Data extract
######
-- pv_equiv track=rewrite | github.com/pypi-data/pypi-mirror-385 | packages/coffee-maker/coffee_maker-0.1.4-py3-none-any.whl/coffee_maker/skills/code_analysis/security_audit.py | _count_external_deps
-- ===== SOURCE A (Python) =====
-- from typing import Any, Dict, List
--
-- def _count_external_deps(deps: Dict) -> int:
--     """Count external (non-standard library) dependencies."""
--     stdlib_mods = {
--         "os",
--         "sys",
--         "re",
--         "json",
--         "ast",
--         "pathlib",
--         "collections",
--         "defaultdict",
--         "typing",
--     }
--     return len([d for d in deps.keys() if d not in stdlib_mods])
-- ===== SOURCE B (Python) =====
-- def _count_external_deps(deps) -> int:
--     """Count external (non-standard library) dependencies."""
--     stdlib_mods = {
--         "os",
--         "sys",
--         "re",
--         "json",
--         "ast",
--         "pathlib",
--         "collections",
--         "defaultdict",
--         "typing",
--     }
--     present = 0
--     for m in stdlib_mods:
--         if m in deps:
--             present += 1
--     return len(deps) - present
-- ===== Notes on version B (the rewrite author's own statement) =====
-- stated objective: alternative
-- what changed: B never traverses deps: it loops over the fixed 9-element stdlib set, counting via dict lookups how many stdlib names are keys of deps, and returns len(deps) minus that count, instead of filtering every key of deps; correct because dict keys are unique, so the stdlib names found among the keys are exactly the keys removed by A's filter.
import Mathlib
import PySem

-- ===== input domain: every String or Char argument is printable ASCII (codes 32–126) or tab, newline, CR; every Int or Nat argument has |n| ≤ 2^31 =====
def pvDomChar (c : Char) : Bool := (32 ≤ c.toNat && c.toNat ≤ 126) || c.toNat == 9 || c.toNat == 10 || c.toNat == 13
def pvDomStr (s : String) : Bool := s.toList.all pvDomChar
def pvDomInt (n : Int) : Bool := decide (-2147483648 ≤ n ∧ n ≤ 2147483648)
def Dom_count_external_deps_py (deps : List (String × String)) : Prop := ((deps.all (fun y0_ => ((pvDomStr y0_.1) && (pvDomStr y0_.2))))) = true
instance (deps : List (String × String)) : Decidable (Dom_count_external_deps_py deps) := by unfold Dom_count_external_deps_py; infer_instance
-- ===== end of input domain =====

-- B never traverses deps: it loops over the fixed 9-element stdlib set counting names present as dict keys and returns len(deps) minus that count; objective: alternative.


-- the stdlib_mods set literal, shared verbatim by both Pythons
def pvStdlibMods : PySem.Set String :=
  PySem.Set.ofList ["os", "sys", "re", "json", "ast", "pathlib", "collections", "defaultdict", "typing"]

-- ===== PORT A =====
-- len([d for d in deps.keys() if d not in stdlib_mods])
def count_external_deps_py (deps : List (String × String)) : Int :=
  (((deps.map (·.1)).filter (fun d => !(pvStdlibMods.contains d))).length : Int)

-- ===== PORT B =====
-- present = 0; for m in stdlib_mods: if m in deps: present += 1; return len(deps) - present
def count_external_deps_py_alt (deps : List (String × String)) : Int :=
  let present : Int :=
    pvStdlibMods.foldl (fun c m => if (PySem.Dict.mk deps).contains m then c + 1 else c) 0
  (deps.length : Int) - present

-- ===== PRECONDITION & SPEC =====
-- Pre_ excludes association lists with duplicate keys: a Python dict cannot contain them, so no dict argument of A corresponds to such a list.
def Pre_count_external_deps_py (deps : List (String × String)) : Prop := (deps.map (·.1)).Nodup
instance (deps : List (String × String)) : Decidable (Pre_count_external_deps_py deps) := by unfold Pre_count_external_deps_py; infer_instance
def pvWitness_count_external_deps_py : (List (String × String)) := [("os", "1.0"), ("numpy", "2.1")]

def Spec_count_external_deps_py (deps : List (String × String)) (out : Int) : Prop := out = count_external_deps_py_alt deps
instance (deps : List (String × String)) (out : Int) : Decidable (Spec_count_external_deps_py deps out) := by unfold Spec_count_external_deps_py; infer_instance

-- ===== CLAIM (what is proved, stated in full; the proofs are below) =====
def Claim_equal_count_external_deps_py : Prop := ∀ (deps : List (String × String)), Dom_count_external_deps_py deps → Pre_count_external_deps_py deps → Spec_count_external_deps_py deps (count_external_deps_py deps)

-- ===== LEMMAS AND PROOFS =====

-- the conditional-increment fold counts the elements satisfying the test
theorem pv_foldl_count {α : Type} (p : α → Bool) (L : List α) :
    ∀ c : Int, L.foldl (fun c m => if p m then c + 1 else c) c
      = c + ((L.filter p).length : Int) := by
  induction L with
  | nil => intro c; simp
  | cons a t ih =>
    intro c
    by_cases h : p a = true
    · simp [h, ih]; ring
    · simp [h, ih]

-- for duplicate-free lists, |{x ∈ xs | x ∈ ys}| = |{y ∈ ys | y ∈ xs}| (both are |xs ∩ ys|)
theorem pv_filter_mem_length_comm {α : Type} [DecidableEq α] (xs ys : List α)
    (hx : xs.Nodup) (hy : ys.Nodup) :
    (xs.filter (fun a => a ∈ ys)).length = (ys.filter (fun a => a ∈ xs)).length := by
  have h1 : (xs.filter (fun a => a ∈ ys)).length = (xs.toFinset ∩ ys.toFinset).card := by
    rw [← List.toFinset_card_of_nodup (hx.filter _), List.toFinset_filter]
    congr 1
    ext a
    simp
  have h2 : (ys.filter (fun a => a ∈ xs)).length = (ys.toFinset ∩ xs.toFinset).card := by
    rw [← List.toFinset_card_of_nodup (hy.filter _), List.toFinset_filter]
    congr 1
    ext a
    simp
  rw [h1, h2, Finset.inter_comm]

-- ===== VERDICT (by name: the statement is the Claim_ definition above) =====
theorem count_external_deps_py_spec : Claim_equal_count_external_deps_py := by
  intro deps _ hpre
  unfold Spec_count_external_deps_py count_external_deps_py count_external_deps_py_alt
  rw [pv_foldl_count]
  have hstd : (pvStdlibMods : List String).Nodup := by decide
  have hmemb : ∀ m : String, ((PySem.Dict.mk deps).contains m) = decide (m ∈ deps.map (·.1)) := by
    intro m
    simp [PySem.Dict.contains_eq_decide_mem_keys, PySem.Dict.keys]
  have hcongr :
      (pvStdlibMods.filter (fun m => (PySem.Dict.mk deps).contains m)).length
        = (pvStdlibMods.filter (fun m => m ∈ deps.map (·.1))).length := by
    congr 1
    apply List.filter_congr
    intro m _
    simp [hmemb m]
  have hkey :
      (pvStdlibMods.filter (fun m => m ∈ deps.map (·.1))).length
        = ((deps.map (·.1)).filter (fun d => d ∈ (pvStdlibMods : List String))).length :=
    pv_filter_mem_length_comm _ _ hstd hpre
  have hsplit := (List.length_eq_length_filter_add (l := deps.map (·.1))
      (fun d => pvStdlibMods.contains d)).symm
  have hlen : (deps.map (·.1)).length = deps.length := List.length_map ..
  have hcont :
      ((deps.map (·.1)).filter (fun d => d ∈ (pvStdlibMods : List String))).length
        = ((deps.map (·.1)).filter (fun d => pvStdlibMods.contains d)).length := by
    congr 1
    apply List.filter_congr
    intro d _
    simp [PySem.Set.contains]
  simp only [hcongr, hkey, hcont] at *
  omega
######
Task statement
Please give only the number of lines above that contain "stated".

Output of the task
2